### ACTION ITEM:
All the entries that follow are to be returned exactly.

### STORED DATA:
-- pv_equiv track=rewrite | github.com/chroma-core/chroma | rust/index/benches/scripts/ingest_100m_quantized_spann.py | _contiguous_prefix_end
-- ===== SOURCE A (Python) =====
-- from typing import Any, Dict, List, Optional, Sequence, Tuple
--
-- def _merge_intervals(
--     intervals: List[Tuple[int, int]],
-- ) -> List[Tuple[int, int]]:
--     if not intervals:
--         return []
--     intervals = sorted(intervals)
--     merged: List[List[int]] = [[intervals[0][0], intervals[0][1]]]
--     for start, end in intervals[1:]:
--         if start <= merged[-1][1]:
--             merged[-1][1] = max(merged[-1][1], end)
--         else:
--             merged.append([start, end])
--     return [(a, b) for a, b in merged]
--
-- def _contiguous_prefix_end(intervals: Sequence[Tuple[int, int]]) -> int:
--     """Largest W such that [0, W) is covered by merged intervals."""
--     merged = _merge_intervals(list(intervals))
--     w = 0
--     for start, end in merged:
--         if start > w:
--             break
--         w = max(w, end)
--     return w
-- ===== SOURCE B (Python) =====
-- def _contiguous_prefix_end(intervals):
--     """Largest W such that [0, W) is covered by merged intervals."""
--     w = 0
--     for start, end in sorted(list(intervals)):
--         if start > w:
--             break
--         w = max(w, end)
--     return w
-- ===== Notes on version B (the rewrite author's own statement) =====
-- stated objective: simpler
-- what changed: B drops the merge pass entirely: one sorted pass with a reach-from-0 accumulator (w = max(w,end) while start <= w) replaces the merge-intervals-then-scan two-pass structure.
import Mathlib
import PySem

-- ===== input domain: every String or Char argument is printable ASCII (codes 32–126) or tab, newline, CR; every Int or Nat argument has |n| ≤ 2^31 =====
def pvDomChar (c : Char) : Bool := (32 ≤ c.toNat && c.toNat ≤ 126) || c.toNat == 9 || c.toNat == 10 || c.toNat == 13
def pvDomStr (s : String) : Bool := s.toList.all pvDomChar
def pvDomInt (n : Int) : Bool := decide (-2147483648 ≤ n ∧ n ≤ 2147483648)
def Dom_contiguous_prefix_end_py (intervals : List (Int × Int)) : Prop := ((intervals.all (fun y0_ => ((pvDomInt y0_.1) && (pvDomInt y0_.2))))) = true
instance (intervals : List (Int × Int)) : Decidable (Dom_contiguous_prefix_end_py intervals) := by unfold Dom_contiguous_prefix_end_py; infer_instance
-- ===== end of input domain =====

-- B replaces A's merge-intervals-then-scan two-pass structure with one loop over the sorted
-- intervals maintaining the reach-from-0 accumulator w (simpler; same return value).


-- ===== PORT A =====
-- _merge_intervals loop: 'cur' is merged[-1], extended in place or flushed
def pvMergeGo (cur : Int × Int) : List (Int × Int) → List (Int × Int)
  | [] => [cur]
  | (s, e) :: rest =>
    if s ≤ cur.2 then pvMergeGo (cur.1, max cur.2 e) rest
    else cur :: pvMergeGo (s, e) rest

def pvMergeIntervals (intervals : List (Int × Int)) : List (Int × Int) :=
  match PySem.List.sorted2 intervals (fun p => p.1) (fun p => p.2) with
  | [] => []
  | c :: rest => pvMergeGo c rest

-- the 'for start, end in merged' loop with its break
def pvScanA (w : Int) : List (Int × Int) → Int
  | [] => w
  | (s, e) :: rest => if s > w then w else pvScanA (max w e) rest

def contiguous_prefix_end_py (intervals : List (Int × Int)) : Int :=
  pvScanA 0 (pvMergeIntervals intervals)

-- ===== PORT B =====
-- B's single loop over sorted(list(intervals)) with break
def pvScanB (w : Int) : List (Int × Int) → Int
  | [] => w
  | (s, e) :: rest => if s > w then w else pvScanB (max w e) rest

def contiguous_prefix_end_py_alt (intervals : List (Int × Int)) : Int :=
  pvScanB 0 (PySem.List.sorted2 intervals (fun p => p.1) (fun p => p.2))

-- ===== PRECONDITION & SPEC =====
def Spec_contiguous_prefix_end_py (intervals : List (Int × Int)) (out : Int) : Prop := out = contiguous_prefix_end_py_alt intervals
instance (intervals : List (Int × Int)) (out : Int) : Decidable (Spec_contiguous_prefix_end_py intervals out) := by unfold Spec_contiguous_prefix_end_py; infer_instance

-- ===== CLAIM (what is proved, stated in full; the proofs are below) =====
def Claim_equal_contiguous_prefix_end_py : Prop := ∀ (intervals : List (Int × Int)), Dom_contiguous_prefix_end_py intervals → Spec_contiguous_prefix_end_py intervals (contiguous_prefix_end_py intervals)

-- ===== LEMMAS AND PROOFS =====
-- scanning a merged tail is the same as scanning the raw tail (no ordering needed)
theorem pvScanA_mergeGo (l : List (Int × Int)) : ∀ (cur : Int × Int) (w : Int),
    pvScanA w (pvMergeGo cur l) = pvScanA w (cur :: l) := by
  induction l with
  | nil => intro cur w; rfl
  | cons p rest ih =>
    intro cur w
    obtain ⟨s, e⟩ := p
    obtain ⟨c1, c2⟩ := cur
    by_cases hs : s ≤ c2
    · simp only [pvMergeGo, hs, if_pos, ih]
      simp only [pvScanA]
      by_cases hw : c1 > w
      · simp [hw]
      · have : ¬ s > max w c2 := by omega
        simp [hw, this, max_assoc]
    · simp only [pvMergeGo, hs, if_neg, not_false_iff]
      simp only [pvScanA, ih]

theorem pvScanA_eq_pvScanB (l : List (Int × Int)) : ∀ w, pvScanA w l = pvScanB w l := by
  induction l with
  | nil => intro w; rfl
  | cons p rest ih =>
    intro w; obtain ⟨s, e⟩ := p
    simp only [pvScanA, pvScanB, ih]

-- ===== VERDICT (by name: the statement is the Claim_ definition above) =====
theorem contiguous_prefix_end_py_spec : Claim_equal_contiguous_prefix_end_py := by
  intro intervals _
  unfold Spec_contiguous_prefix_end_py contiguous_prefix_end_py contiguous_prefix_end_py_alt
    pvMergeIntervals
  cases h : PySem.List.sorted2 intervals (fun p => p.1) (fun p => p.2) with
  | nil => rfl
  | cons c rest => rw [pvScanA_mergeGo, pvScanA_eq_pvScanB]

### RESPONSE AREA:
-- pv_equiv track=rewrite | github.com/chroma-core/chroma | rust/index/benches/scripts/ingest_100m_quantized_spann.py | _contiguous_prefix_end
-- ===== SOURCE A (Python) =====
-- from typing import Any, Dict, List, Optional, Sequence, Tuple
--
-- def _merge_intervals(
--     intervals: List[Tuple[int, int]],
-- ) -> List[Tuple[int, int]]:
--     if not intervals:
--         return []
--     intervals = sorted(intervals)
--     merged: List[List[int]] = [[intervals[0][0], intervals[0][1]]]
--     for start, end in intervals[1:]:
--         if start <= merged[-1][1]:
--             merged[-1][1] = max(merged[-1][1], end)
--         else:
--             merged.append([start, end])
--     return [(a, b) for a, b in merged]
--
-- def _contiguous_prefix_end(intervals: Sequence[Tuple[int, int]]) -> int:
--     """Largest W such that [0, W) is covered by merged intervals."""
--     merged = _merge_intervals(list(intervals))
--     w = 0
--     for start, end in merged:
--         if start > w:
--             break
--         w = max(w, end)
--     return w
-- ===== SOURCE B (Python) =====
-- def _contiguous_prefix_end(intervals):
--     """Largest W such that [0, W) is covered by merged intervals."""
--     w = 0
--     for start, end in sorted(list(intervals)):
--         if start > w:
--             break
--         w = max(w, end)
--     return w
-- ===== Notes on version B (the rewrite author's own statement) =====
-- stated objective: simpler
-- what changed: B drops the merge pass entirely: one sorted pass with a reach-from-0 accumulator (w = max(w,end) while start <= w) replaces the merge-intervals-then-scan two-pass structure.
import Mathlib
import PySem

-- ===== input domain: every String or Char argument is printable ASCII (codes 32–126) or tab, newline, CR; every Int or Nat argument has |n| ≤ 2^31 =====
def pvDomChar (c : Char) : Bool := (32 ≤ c.toNat && c.toNat ≤ 126) || c.toNat == 9 || c.toNat == 10 || c.toNat == 13
def pvDomStr (s : String) : Bool := s.toList.all pvDomChar
def pvDomInt (n : Int) : Bool := decide (-2147483648 ≤ n ∧ n ≤ 2147483648)
def Dom_contiguous_prefix_end_py (intervals : List (Int × Int)) : Prop := ((intervals.all (fun y0_ => ((pvDomInt y0_.1) && (pvDomInt y0_.2))))) = true
instance (intervals : List (Int × Int)) : Decidable (Dom_contiguous_prefix_end_py intervals) := by unfold Dom_contiguous_prefix_end_py; infer_instance
-- ===== end of input domain =====

-- B replaces A's merge-intervals-then-scan two-pass structure with one loop over the sorted
-- intervals maintaining the reach-from-0 accumulator w (simpler; same return value).


-- ===== PORT A =====
-- _merge_intervals loop: 'cur' is merged[-1], extended in place or flushed
def pvMergeGo (cur : Int × Int) : List (Int × Int) → List (Int × Int)
  | [] => [cur]
  | (s, e) :: rest =>
    if s ≤ cur.2 then pvMergeGo (cur.1, max cur.2 e) rest
    else cur :: pvMergeGo (s, e) rest

def pvMergeIntervals (intervals : List (Int × Int)) : List (Int × Int) :=
  match PySem.List.sorted2 intervals (fun p => p.1) (fun p => p.2) with
  | [] => []
  | c :: rest => pvMergeGo c rest

-- the 'for start, end in merged' loop with its break
def pvScanA (w : Int) : List (Int × Int) → Int
  | [] => w
  | (s, e) :: rest => if s > w then w else pvScanA (max w e) rest

def contiguous_prefix_end_py (intervals : List (Int × Int)) : Int :=
  pvScanA 0 (pvMergeIntervals intervals)

-- ===== PORT B =====
-- B's single loop over sorted(list(intervals)) with break
def pvScanB (w : Int) : List (Int × Int) → Int
  | [] => w
  | (s, e) :: rest => if s > w then w else pvScanB (max w e) rest

def contiguous_prefix_end_py_alt (intervals : List (Int × Int)) : Int :=
  pvScanB 0 (PySem.List.sorted2 intervals (fun p => p.1) (fun p => p.2))

-- ===== PRECONDITION & SPEC =====
def Spec_contiguous_prefix_end_py (intervals : List (Int × Int)) (out : Int) : Prop := out = contiguous_prefix_end_py_alt intervals
instance (intervals : List (Int × Int)) (out : Int) : Decidable (Spec_contiguous_prefix_end_py intervals out) := by unfold Spec_contiguous_prefix_end_py; infer_instance

-- ===== CLAIM (what is proved, stated in full; the proofs are below) =====
def Claim_equal_contiguous_prefix_end_py : Prop := ∀ (intervals : List (Int × Int)), Dom_contiguous_prefix_end_py intervals → Spec_contiguous_prefix_end_py intervals (contiguous_prefix_end_py intervals)

-- ===== LEMMAS AND PROOFS =====
-- scanning a merged tail is the same as scanning the raw tail (no ordering needed)
theorem pvScanA_mergeGo (l : List (Int × Int)) : ∀ (cur : Int × Int) (w : Int),
    pvScanA w (pvMergeGo cur l) = pvScanA w (cur :: l) := by
  induction l with
  | nil => intro cur w; rfl
  | cons p rest ih =>
    intro cur w
    obtain ⟨s, e⟩ := p
    obtain ⟨c1, c2⟩ := cur
    by_cases hs : s ≤ c2
    · simp only [pvMergeGo, hs, if_pos, ih]
      simp only [pvScanA]
      by_cases hw : c1 > w
      · simp [hw]
      · have : ¬ s > max w c2 := by omega
        simp [hw, this, max_assoc]
    · simp only [pvMergeGo, hs, if_neg, not_false_iff]
      simp only [pvScanA, ih]

theorem pvScanA_eq_pvScanB (l : List (Int × Int)) : ∀ w, pvScanA w l = pvScanB w l := by
  induction l with
  | nil => intro w; rfl
  | cons p rest ih =>
    intro w; obtain ⟨s, e⟩ := p
    simp only [pvScanA, pvScanB, ih]

-- ===== VERDICT (by name: the statement is the Claim_ definition above) =====
theorem contiguous_prefix_end_py_spec : Claim_equal_contiguous_prefix_end_py := by
  intro intervals _
  unfold Spec_contiguous_prefix_end_py contiguous_prefix_end_py contiguous_prefix_end_py_alt
    pvMergeIntervals
  cases h : PySem.List.sorted2 intervals (fun p => p.1) (fun p => p.2) with
  | nil => rfl
  | cons c rest => rw [pvScanA_mergeGo, pvScanA_eq_pvScanB]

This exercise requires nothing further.